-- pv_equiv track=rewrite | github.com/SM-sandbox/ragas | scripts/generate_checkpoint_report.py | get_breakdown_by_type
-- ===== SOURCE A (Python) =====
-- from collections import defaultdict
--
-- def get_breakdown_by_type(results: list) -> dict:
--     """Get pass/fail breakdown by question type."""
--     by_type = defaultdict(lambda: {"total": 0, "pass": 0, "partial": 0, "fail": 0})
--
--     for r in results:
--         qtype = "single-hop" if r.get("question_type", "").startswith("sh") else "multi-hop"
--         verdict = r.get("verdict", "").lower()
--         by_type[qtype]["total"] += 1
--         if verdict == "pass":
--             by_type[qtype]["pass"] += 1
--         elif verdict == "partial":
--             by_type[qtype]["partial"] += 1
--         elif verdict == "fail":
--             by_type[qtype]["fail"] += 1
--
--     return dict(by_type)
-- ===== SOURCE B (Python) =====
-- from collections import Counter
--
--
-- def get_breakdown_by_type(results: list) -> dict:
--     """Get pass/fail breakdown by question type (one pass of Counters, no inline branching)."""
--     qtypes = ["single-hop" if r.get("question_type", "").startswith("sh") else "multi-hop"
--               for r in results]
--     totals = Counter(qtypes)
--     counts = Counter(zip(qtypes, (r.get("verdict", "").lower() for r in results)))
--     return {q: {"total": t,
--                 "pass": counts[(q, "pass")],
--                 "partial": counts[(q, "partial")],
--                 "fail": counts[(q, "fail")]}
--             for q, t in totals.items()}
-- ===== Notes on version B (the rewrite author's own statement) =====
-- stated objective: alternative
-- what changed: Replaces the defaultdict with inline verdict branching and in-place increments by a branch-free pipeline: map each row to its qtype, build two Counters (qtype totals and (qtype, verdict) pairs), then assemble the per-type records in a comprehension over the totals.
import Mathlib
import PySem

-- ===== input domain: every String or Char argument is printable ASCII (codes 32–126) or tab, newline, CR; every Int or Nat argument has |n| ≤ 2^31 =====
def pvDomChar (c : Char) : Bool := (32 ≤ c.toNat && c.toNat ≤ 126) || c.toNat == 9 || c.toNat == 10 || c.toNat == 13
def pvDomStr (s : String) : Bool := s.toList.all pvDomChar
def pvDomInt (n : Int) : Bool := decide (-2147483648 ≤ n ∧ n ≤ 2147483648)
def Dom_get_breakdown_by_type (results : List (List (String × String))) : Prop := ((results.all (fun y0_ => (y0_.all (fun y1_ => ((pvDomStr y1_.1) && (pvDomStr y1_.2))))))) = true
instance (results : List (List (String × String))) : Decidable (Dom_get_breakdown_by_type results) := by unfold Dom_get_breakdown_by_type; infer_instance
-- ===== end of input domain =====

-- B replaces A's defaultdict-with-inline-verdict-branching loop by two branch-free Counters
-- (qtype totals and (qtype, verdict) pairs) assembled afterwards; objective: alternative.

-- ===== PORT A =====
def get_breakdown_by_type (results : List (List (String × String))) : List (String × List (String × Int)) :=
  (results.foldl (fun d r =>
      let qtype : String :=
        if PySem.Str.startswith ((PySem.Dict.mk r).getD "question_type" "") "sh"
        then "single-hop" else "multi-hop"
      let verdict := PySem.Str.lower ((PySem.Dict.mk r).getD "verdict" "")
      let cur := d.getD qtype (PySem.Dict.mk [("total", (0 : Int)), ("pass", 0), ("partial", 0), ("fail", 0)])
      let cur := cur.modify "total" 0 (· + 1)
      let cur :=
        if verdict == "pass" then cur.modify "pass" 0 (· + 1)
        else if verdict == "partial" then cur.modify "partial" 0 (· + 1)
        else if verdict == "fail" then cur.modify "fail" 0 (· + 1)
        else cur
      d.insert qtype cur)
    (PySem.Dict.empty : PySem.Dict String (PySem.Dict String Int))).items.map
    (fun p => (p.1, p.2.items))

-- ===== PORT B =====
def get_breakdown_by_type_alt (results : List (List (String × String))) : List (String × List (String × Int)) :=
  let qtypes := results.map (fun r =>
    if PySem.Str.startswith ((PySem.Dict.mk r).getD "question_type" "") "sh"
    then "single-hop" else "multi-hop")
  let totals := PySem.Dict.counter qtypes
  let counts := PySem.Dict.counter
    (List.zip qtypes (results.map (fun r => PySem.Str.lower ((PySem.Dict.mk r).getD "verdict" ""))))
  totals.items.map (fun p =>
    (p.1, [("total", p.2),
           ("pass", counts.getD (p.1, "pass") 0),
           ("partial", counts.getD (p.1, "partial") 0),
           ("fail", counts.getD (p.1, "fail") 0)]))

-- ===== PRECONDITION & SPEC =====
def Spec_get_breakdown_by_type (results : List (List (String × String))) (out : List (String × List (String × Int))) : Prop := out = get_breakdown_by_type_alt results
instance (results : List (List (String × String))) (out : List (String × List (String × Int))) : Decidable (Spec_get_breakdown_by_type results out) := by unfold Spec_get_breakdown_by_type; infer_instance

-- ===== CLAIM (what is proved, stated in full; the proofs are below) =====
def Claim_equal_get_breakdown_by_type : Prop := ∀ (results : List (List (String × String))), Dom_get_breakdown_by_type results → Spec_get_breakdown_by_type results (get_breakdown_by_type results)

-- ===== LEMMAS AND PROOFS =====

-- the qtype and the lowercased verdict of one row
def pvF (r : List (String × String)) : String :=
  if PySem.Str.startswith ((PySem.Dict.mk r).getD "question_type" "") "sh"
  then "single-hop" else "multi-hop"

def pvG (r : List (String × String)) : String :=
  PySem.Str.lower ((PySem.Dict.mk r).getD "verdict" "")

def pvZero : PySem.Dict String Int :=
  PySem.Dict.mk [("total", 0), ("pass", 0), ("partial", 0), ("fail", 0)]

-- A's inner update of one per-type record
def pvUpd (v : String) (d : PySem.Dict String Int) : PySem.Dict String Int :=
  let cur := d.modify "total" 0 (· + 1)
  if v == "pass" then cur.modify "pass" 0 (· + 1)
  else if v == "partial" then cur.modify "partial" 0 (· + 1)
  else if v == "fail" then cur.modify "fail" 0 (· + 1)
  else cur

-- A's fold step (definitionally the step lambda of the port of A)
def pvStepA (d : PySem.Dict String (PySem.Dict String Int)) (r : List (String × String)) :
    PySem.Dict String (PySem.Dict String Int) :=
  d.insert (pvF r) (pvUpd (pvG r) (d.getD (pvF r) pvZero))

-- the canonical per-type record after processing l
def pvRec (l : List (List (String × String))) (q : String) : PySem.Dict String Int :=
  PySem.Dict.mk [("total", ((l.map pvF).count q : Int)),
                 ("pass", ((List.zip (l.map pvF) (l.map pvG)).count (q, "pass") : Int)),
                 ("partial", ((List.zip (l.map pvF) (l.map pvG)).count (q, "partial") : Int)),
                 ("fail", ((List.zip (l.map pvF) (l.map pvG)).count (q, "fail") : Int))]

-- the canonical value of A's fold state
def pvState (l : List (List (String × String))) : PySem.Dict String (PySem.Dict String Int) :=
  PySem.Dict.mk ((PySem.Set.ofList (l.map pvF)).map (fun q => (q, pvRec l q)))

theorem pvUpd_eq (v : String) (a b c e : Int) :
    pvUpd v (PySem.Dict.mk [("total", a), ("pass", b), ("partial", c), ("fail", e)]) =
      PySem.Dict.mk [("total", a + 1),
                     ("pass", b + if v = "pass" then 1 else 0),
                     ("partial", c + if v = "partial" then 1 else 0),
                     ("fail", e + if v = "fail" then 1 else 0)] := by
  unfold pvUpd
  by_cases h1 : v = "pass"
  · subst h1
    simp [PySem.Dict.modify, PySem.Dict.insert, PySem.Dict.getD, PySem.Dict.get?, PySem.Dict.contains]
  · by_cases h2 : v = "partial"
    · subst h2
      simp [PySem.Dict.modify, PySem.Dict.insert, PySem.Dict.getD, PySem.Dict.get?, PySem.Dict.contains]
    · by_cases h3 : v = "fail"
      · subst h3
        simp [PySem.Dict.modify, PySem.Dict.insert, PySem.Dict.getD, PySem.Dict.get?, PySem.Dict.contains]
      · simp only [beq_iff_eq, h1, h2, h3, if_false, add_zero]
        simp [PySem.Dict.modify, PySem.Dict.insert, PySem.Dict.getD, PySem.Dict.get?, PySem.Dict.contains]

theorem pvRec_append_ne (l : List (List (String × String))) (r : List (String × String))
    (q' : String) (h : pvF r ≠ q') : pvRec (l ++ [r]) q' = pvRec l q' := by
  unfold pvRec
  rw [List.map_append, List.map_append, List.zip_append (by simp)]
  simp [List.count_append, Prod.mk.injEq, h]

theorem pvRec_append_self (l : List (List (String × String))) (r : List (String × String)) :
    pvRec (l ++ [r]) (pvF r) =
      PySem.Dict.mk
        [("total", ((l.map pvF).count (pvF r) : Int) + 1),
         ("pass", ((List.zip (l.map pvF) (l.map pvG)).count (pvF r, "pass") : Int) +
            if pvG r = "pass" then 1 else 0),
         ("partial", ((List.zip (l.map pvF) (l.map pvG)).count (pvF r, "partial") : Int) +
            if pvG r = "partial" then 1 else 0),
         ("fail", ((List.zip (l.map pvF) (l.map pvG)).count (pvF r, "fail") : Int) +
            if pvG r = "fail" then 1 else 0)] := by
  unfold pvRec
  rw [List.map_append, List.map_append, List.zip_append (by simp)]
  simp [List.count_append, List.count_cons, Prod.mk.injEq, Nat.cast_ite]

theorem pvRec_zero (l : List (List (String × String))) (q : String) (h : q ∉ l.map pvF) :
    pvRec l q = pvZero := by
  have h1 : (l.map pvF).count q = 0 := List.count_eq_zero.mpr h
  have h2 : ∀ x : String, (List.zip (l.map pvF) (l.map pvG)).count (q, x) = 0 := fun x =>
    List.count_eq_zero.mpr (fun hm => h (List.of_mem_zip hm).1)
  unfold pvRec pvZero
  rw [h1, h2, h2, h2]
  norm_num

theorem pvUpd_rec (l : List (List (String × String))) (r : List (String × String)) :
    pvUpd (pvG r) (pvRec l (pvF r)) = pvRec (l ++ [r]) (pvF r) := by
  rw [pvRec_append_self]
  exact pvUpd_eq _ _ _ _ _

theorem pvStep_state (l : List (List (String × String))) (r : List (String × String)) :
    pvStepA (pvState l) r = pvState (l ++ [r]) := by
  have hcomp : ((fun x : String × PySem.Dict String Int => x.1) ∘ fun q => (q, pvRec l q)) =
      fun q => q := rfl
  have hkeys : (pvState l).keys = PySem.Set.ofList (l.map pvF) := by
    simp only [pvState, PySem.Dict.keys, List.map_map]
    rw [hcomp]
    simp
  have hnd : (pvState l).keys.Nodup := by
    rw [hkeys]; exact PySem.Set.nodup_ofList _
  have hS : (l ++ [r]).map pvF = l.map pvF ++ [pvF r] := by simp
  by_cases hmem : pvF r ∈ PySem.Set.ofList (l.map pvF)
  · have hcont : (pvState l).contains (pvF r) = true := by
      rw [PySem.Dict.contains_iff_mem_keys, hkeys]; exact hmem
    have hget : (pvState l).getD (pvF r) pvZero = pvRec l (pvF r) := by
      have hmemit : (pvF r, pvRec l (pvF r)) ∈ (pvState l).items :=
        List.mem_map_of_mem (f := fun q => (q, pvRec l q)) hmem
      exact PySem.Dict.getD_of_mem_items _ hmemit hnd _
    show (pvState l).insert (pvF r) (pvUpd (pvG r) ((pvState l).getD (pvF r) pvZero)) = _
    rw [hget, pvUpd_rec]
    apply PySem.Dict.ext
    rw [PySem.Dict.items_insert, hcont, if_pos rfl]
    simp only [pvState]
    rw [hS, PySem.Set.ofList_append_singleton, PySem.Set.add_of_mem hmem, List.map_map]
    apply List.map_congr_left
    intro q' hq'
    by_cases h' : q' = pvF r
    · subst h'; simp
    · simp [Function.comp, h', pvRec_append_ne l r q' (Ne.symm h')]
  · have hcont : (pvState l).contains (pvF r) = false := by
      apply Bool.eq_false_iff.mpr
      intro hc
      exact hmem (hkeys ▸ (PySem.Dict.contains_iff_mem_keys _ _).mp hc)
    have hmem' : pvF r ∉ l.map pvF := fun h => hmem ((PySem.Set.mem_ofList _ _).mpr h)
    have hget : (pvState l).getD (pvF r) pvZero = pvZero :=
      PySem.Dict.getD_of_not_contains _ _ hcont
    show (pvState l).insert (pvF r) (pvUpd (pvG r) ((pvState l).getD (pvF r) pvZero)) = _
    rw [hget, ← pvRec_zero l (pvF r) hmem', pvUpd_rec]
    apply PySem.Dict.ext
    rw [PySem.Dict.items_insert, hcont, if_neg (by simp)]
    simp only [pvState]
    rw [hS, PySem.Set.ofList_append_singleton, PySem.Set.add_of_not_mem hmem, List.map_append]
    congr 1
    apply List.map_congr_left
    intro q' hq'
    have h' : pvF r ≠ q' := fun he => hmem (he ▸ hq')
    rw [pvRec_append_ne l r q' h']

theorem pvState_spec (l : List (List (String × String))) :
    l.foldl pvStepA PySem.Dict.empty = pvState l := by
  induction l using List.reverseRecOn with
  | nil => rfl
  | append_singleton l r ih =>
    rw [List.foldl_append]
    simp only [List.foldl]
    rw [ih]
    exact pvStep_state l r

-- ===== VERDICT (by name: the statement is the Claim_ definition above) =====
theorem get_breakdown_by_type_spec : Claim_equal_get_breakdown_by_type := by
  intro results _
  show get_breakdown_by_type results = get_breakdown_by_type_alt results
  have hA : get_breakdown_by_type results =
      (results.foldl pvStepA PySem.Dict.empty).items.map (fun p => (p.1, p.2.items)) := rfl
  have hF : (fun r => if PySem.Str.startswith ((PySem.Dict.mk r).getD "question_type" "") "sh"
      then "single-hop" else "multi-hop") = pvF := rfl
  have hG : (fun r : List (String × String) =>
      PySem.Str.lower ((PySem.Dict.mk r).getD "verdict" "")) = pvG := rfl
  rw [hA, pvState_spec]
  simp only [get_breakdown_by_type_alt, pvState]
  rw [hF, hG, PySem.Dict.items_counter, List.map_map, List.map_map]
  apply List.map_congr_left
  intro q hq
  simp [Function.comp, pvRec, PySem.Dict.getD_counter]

────────

- **Problem to work on**
Each line above with the string "injEq" should be reported in full.

- **Response to the exercise**
  simp [List.count_append, Prod.mk.injEq, h]
  simp [List.count_append, List.count_cons, Prod.mk.injEq, Nat.cast_ite]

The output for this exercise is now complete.